To do:
Output only these lines, set down exactly: the one containing "have : PySem.Chars.isIn" and each line after it through the end of the records.

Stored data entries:
-- the whole scan: q is collected iff it is a pattern occurring somewhere in the (lowered) text
theorem pv_foundIn_contains (text : String) (pats : List String) (q : String) :
    PySem.Set.contains (pvFoundIn text pats (pvShorts pats) (pvBuckets pats)) q
      = (PySem.Set.contains pats q && PySem.Str.isIn q (PySem.Str.lower text)) := by
  simp only [pvFoundIn]
  rw [pv_scan_contains, pv_shorts_contains]
  set t := (PySem.Str.lower text).toList with ht
  have hstr : PySem.Str.isIn q (PySem.Str.lower text) = PySem.Chars.isIn q.toList t := by
    rw [PySem.Str.isIn_eq, ← ht]
  rw [hstr]
  obtain ⟨L, hsplit⟩ : ∃ L, q.toList = L := ⟨_, rfl⟩
  rcases L with _ | ⟨c1, _ | ⟨c2, _ | ⟨c3, _ | ⟨c4, rest⟩⟩⟩⟩
  · -- empty pattern: collected from the start, and it occurs in every text
    have hnb : ∀ key, q ∉ PySem.Dict.getD (pvBuckets pats) key [] := by
      intro key
      rw [pv_mem_buckets]
      rintro ⟨_, hlen, _⟩
      rw [hsplit] at hlen
      simp at hlen
    have hnsh : q ∉ pvShorts pats := by
      intro hmem
      have := (List.mem_filter.mp hmem).2
      rw [hsplit] at this
      simp at this
    have hin : PySem.Chars.isIn q.toList t = true := by
      rw [hsplit]; exact PySem.Chars.isIn_nil t
    rw [hin]
    simp [hnb, hnsh, List.mem_filter, hsplit]
  · -- length-1 pattern: collected via the direct short-pattern pass
    have hnb : ∀ key, q ∉ PySem.Dict.getD (pvBuckets pats) key [] := by
      intro key
      rw [pv_mem_buckets]
      rintro ⟨_, hlen, _⟩
      rw [hsplit] at hlen
      simp at hlen
    have hsh : PySem.Set.contains (pvShorts pats) q = PySem.Set.contains pats q := by
      unfold pvShorts
      have hql : q.length = 1 := by simpa using congrArg List.length hsplit
      simp [List.mem_filter, hql]
    have hfl : PySem.Set.contains (pats.filter (fun p => p.toList.isEmpty)) q = false := by
      simp [List.mem_filter, hsplit]
    rw [hsh, hfl]
    have hany : ((List.range t.length).any (fun i =>
        PySem.Set.contains (PySem.Dict.getD (pvBuckets pats) ((t.drop i).take 4) []) q
          && PySem.Chars.startswith (t.drop i) q.toList)) = false := by
      rw [List.any_eq_false]
      intro i _
      simp [hnb]
    rw [hany]
    simp
  · -- length-2 pattern: collected via the direct short-pattern pass (length-3 below)
    have hnb : ∀ key, q ∉ PySem.Dict.getD (pvBuckets pats) key [] := by
      intro key
      rw [pv_mem_buckets]
      rintro ⟨_, hlen, _⟩
      rw [hsplit] at hlen
      simp at hlen
    have hsh : PySem.Set.contains (pvShorts pats) q = PySem.Set.contains pats q := by
      unfold pvShorts
      have hql : q.length = 2 := by simpa using congrArg List.length hsplit
      simp [List.mem_filter, hql]
    have hfl : PySem.Set.contains (pats.filter (fun p => p.toList.isEmpty)) q = false := by
      simp [List.mem_filter, hsplit]
    rw [hsh, hfl]
    have hany : ((List.range t.length).any (fun i =>
        PySem.Set.contains (PySem.Dict.getD (pvBuckets pats) ((t.drop i).take 4) []) q
          && PySem.Chars.startswith (t.drop i) q.toList)) = false := by
      rw [List.any_eq_false]
      intro i _
      simp [hnb]
    rw [hany]
    simp
  · -- length-3 pattern: collected via the direct short-pattern pass
    have hnb : ∀ key, q ∉ PySem.Dict.getD (pvBuckets pats) key [] := by
      intro key
      rw [pv_mem_buckets]
      rintro ⟨_, hlen, _⟩
      rw [hsplit] at hlen
      simp at hlen
    have hsh : PySem.Set.contains (pvShorts pats) q = PySem.Set.contains pats q := by
      unfold pvShorts
      have hql : q.length = 3 := by simpa using congrArg List.length hsplit
      simp [List.mem_filter, hql]
    have hfl : PySem.Set.contains (pats.filter (fun p => p.toList.isEmpty)) q = false := by
      simp [List.mem_filter, hsplit]
    rw [hsh, hfl]
    have hany : ((List.range t.length).any (fun i =>
        PySem.Set.contains (PySem.Dict.getD (pvBuckets pats) ((t.drop i).take 4) []) q
          && PySem.Chars.startswith (t.drop i) q.toList)) = false := by
      rw [List.any_eq_false]
      intro i _
      simp [hnb]
    rw [hany]
    simp
  · -- pattern of length ≥ 4: collected via its first-four-characters bucket
    have hlen4 : 3 < q.toList.length := by rw [hsplit]; simp
    have hnsh : q ∉ pvShorts pats := by
      intro hmem
      have := (List.mem_filter.mp hmem).2
      rw [hsplit] at this
      simp at this
      omega
    have hfl : PySem.Set.contains (pats.filter (fun p => p.toList.isEmpty)) q = false := by
      simp [List.mem_filter, hsplit]
    rw [hfl]
    cases hp : PySem.Set.contains pats q with
    | false =>
      have hany : ((List.range t.length).any (fun i =>
          PySem.Set.contains (PySem.Dict.getD (pvBuckets pats) ((t.drop i).take 4) []) q
            && PySem.Chars.startswith (t.drop i) q.toList)) = false := by
        rw [List.any_eq_false]
        intro i _
        have hnb : q ∉ PySem.Dict.getD (pvBuckets pats) ((t.drop i).take 4) [] := by
          rw [pv_mem_buckets]
          rintro ⟨hmem, _, _⟩
          simp [hmem] at hp
        simp [hnb]
      rw [hany]
      simp [hnsh]
    | true =>
      have hqpats : q ∈ pats := by simpa using hp
      cases hIn : PySem.Chars.isIn q.toList t with
      | true =>
        obtain ⟨j, hj⟩ := (PySem.Chars.exists_prefix_drop_iff_isIn q.toList t).mpr hIn
        have hlen' : q.length = rest.length + 4 := by
          simpa using congrArg List.length hsplit
        have hjlt : j < t.length := by
          by_contra hge
          rw [List.drop_eq_nil_of_le (by omega), List.prefix_nil] at hj
          rw [hj] at hsplit
          simp at hsplit
        have htake : q.toList.take 4 = (t.drop j).take 4 := by
          have hpre : q.toList.take 4 <+: (t.drop j).take 4 := hj.take 4
          have hlq : (q.toList.take 4).length = 4 := by
            simp [List.length_take]; omega
          have hld : ((t.drop j).take 4).length = 4 := by
            have hle : q.length ≤ t.length - j := by simpa using hj.length_le
            simp only [List.length_take, List.length_drop]
            omega
          exact hpre.eq_of_length (by rw [hlq, hld])
        have hb : q ∈ PySem.Dict.getD (pvBuckets pats) ((t.drop j).take 4) [] :=
          (pv_mem_buckets pats _ q).mpr ⟨hqpats, hlen4, htake⟩
        have hany : ((List.range t.length).any (fun i =>
            PySem.Set.contains (PySem.Dict.getD (pvBuckets pats) ((t.drop i).take 4) []) q
              && PySem.Chars.startswith (t.drop i) q.toList)) = true := by
          rw [List.any_eq_true]
          refine ⟨j, List.mem_range.mpr hjlt, ?_⟩
          simp [hb, (PySem.Chars.startswith_iff _ _).mpr hj]
        rw [hany]
        simp
      | false =>
        have hany : ((List.range t.length).any (fun i =>
            PySem.Set.contains (PySem.Dict.getD (pvBuckets pats) ((t.drop i).take 4) []) q
              && PySem.Chars.startswith (t.drop i) q.toList)) = false := by
          rw [List.any_eq_false]
          intro i _
          have hns : PySem.Chars.startswith (t.drop i) q.toList = false := by
            cases hsw : PySem.Chars.startswith (t.drop i) q.toList with
            | false => rfl
            | true =>
              have : PySem.Chars.isIn q.toList t = true :=
                (PySem.Chars.exists_prefix_drop_iff_isIn q.toList t).mp
                  ⟨i, (PySem.Chars.startswith_iff _ _).mp hsw⟩
              simp [this] at hIn
          simp [hns]
        rw [hany]
        simp [hnsh]

theorem identify_added_keywords_py_spec : Claim_equal_identify_added_keywords_py := by
  intro original rewritten keywords _
  unfold Spec_identify_added_keywords_py identify_added_keywords_py identify_added_keywords_py_alt
  rw [PySem.List.foldl_append_if]
  simp only [List.nil_append, List.map_id']
  apply List.filter_congr
  intro k hk
  rw [pv_foundIn_contains, pv_foundIn_contains]
  have hx : ∃ a ∈ keywords, PySem.Str.lower a = PySem.Str.lower k := ⟨k, hk, rfl⟩
  simp [hx]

Response for this exercise:
              have : PySem.Chars.isIn q.toList t = true :=
                (PySem.Chars.exists_prefix_drop_iff_isIn q.toList t).mp
                  ⟨i, (PySem.Chars.startswith_iff _ _).mp hsw⟩
              simp [this] at hIn
          simp [hns]
        rw [hany]
        simp [hnsh]

theorem identify_added_keywords_py_spec : Claim_equal_identify_added_keywords_py := by
  intro original rewritten keywords _
  unfold Spec_identify_added_keywords_py identify_added_keywords_py identify_added_keywords_py_alt
  rw [PySem.List.foldl_append_if]
  simp only [List.nil_append, List.map_id']
  apply List.filter_congr
  intro k hk
  rw [pv_foundIn_contains, pv_foundIn_contains]
  have hx : ∃ a ∈ keywords, PySem.Str.lower a = PySem.Str.lower k := ⟨k, hk, rfl⟩
  simp [hx]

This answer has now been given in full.